- [Task brief] Print exactly those lines that run from the beginning of the data to the line bearing "while number >", inclusive.

::: Provided data

-- pv_equiv track=rewrite | github.com/KamilDemel/LeetCode-Grind | WDI_Fundamentals/double_base_palindrome_check.py | convert_to_binary_as_int
-- ===== SOURCE A (Python) =====
-- def convert_to_binary_as_int(number):
--     base = 2
--     result = 0
--     multiplier = 1
--     while number > 0:
--         result = result + (number % base) * multiplier
--         number = number // base
--         multiplier = multiplier * 10
--     return result
-- ===== SOURCE B (Python) =====
-- def convert_to_binary_as_int(number):
--     return int(bin(number)[2:]) if number > 0 else 0
-- ===== Notes on version B (the rewrite author's own statement) =====
-- stated objective: idiomatic
-- what changed: Replaces the arithmetic bit-extraction loop (mod/floordiv with a decimal multiplier accumulator) by a single library call: format the number in binary with bin() and reparse the digit string in base 10.
import Mathlib
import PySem

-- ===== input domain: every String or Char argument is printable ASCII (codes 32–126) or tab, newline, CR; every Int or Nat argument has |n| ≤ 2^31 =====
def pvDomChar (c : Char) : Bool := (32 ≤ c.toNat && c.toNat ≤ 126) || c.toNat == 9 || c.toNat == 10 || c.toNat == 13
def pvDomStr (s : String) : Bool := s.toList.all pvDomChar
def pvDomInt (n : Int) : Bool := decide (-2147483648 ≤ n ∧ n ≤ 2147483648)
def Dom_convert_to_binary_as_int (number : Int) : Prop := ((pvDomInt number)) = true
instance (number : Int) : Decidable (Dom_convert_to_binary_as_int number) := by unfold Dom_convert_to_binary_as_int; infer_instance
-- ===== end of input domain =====

-- B replaces A's arithmetic bit-extraction loop with the idiomatic library form:
-- binary-format the number and reparse the digit string in base 10. Same values everywhere.

-- ===== PORT A =====
-- the while loop of A, recursing on the shrinking `number`
def pvALoop (number result multiplier : Int) : Int :=
  if h : number > 0 then
    pvALoop (PySem.Int.floordiv number 2)
            (result + (PySem.Int.mod number 2) * multiplier)
            (multiplier * 10)
  else result
termination_by number.toNat
decreasing_by
  have h2 : PySem.Int.floordiv number 2 = number / 2 :=
    PySem.Int.floordiv_eq_ediv_of_pos (by omega)
  rw [h2]; omega

def convert_to_binary_as_int (number : Int) : Int := pvALoop number 0 1

-- ===== PORT B =====
-- bin(n)[2:] for n > 0: the binary digit characters, most significant first
def pvBinChars (n : Nat) : List Char :=
  if n = 0 then []
  else pvBinChars (n / 2) ++ [if n % 2 = 1 then '1' else '0']

-- int(s) for a string of decimal digits (here only '0'/'1' occur)
def pvParseDec (cs : List Char) : Int :=
  cs.foldl (fun acc c => acc * 10 + ((c.toNat : Int) - 48)) 0

def convert_to_binary_as_int_alt (number : Int) : Int :=
  if number > 0 then pvParseDec (pvBinChars number.toNat) else 0

-- ===== PRECONDITION & SPEC =====
def Spec_convert_to_binary_as_int (number : Int) (out : Int) : Prop := out = convert_to_binary_as_int_alt number
instance (number : Int) (out : Int) : Decidable (Spec_convert_to_binary_as_int number out) := by unfold Spec_convert_to_binary_as_int; infer_instance

-- ===== CLAIM (what is proved, stated in full; the proofs are below) =====
def Claim_equal_convert_to_binary_as_int : Prop := ∀ (number : Int), Dom_convert_to_binary_as_int number → Spec_convert_to_binary_as_int number (convert_to_binary_as_int number)

-- ===== LEMMAS AND PROOFS =====

-- the common value: the decimal number whose digits are n's binary digits
def pvD (n : Nat) : Int :=
  if n = 0 then 0 else (n % 2 : Nat) + 10 * pvD (n / 2)

lemma pvParseDec_append_digit (cs : List Char) (c : Char) :
    pvParseDec (cs ++ [c]) = pvParseDec cs * 10 + ((c.toNat : Int) - 48) := by
  simp [pvParseDec]

lemma pvParseDec_binChars (n : Nat) : pvParseDec (pvBinChars n) = pvD n := by
  induction n using Nat.strong_induction_on with
  | _ n ih =>
    rw [pvBinChars, pvD]
    by_cases h : n = 0
    · simp [h, pvParseDec]
    · simp only [h, if_false]
      rw [pvParseDec_append_digit, ih (n / 2) (Nat.div_lt_self (by omega) (by omega))]
      rcases Nat.mod_two_eq_zero_or_one n with h2 | h2 <;> simp [h2] <;> ring

lemma pvALoop_eq (n : Nat) : ∀ (number result multiplier : Int),
    number.toNat = n → pvALoop number result multiplier = result + multiplier * pvD n := by
  induction n using Nat.strong_induction_on with
  | _ n ih =>
    intro number result multiplier hn
    rw [pvALoop]
    by_cases h : number > 0
    · have hfd : PySem.Int.floordiv number 2 = number / 2 :=
        PySem.Int.floordiv_eq_ediv_of_pos (by omega)
      have hmd : PySem.Int.mod number 2 = number % 2 :=
        PySem.Int.mod_eq_emod_of_pos (by omega)
      have hnpos : n ≠ 0 := by omega
      have hlt : (number / 2).toNat < n := by omega
      have hmod : number % 2 = ((n % 2 : Nat) : Int) := by omega
      have hdiv : (number / 2).toNat = n / 2 := by omega
      rw [dif_pos h, hfd, hmd, ih _ hlt _ _ _ rfl, hdiv, hmod]
      conv_rhs => rw [pvD]
      rw [if_neg hnpos]; ring
    · rw [dif_neg h]
      have : n = 0 := by omega
      simp [this, pvD]

theorem pvEquiv (number : Int) :
    convert_to_binary_as_int number = convert_to_binary_as_int_alt number := by
  unfold convert_to_binary_as_int convert_to_binary_as_int_alt
  rw [pvALoop_eq number.toNat number 0 1 rfl, pvParseDec_binChars]
  by_cases h : number > 0
  · simp [h]
  · have : number.toNat = 0 := by omega
    simp [h, this, pvD]

-- ===== VERDICT (by name: the statement is the Claim_ definition above) =====
theorem convert_to_binary_as_int_spec : Claim_equal_convert_to_binary_as_int := by
  intro number _
  unfold Spec_convert_to_binary_as_int
  exact pvEquiv number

::::::

- [Exercise answer]
-- pv_equiv track=rewrite | github.com/KamilDemel/LeetCode-Grind | WDI_Fundamentals/double_base_palindrome_check.py | convert_to_binary_as_int
-- ===== SOURCE A (Python) =====
-- def convert_to_binary_as_int(number):
--     base = 2
--     result = 0
--     multiplier = 1
--     while number > 0:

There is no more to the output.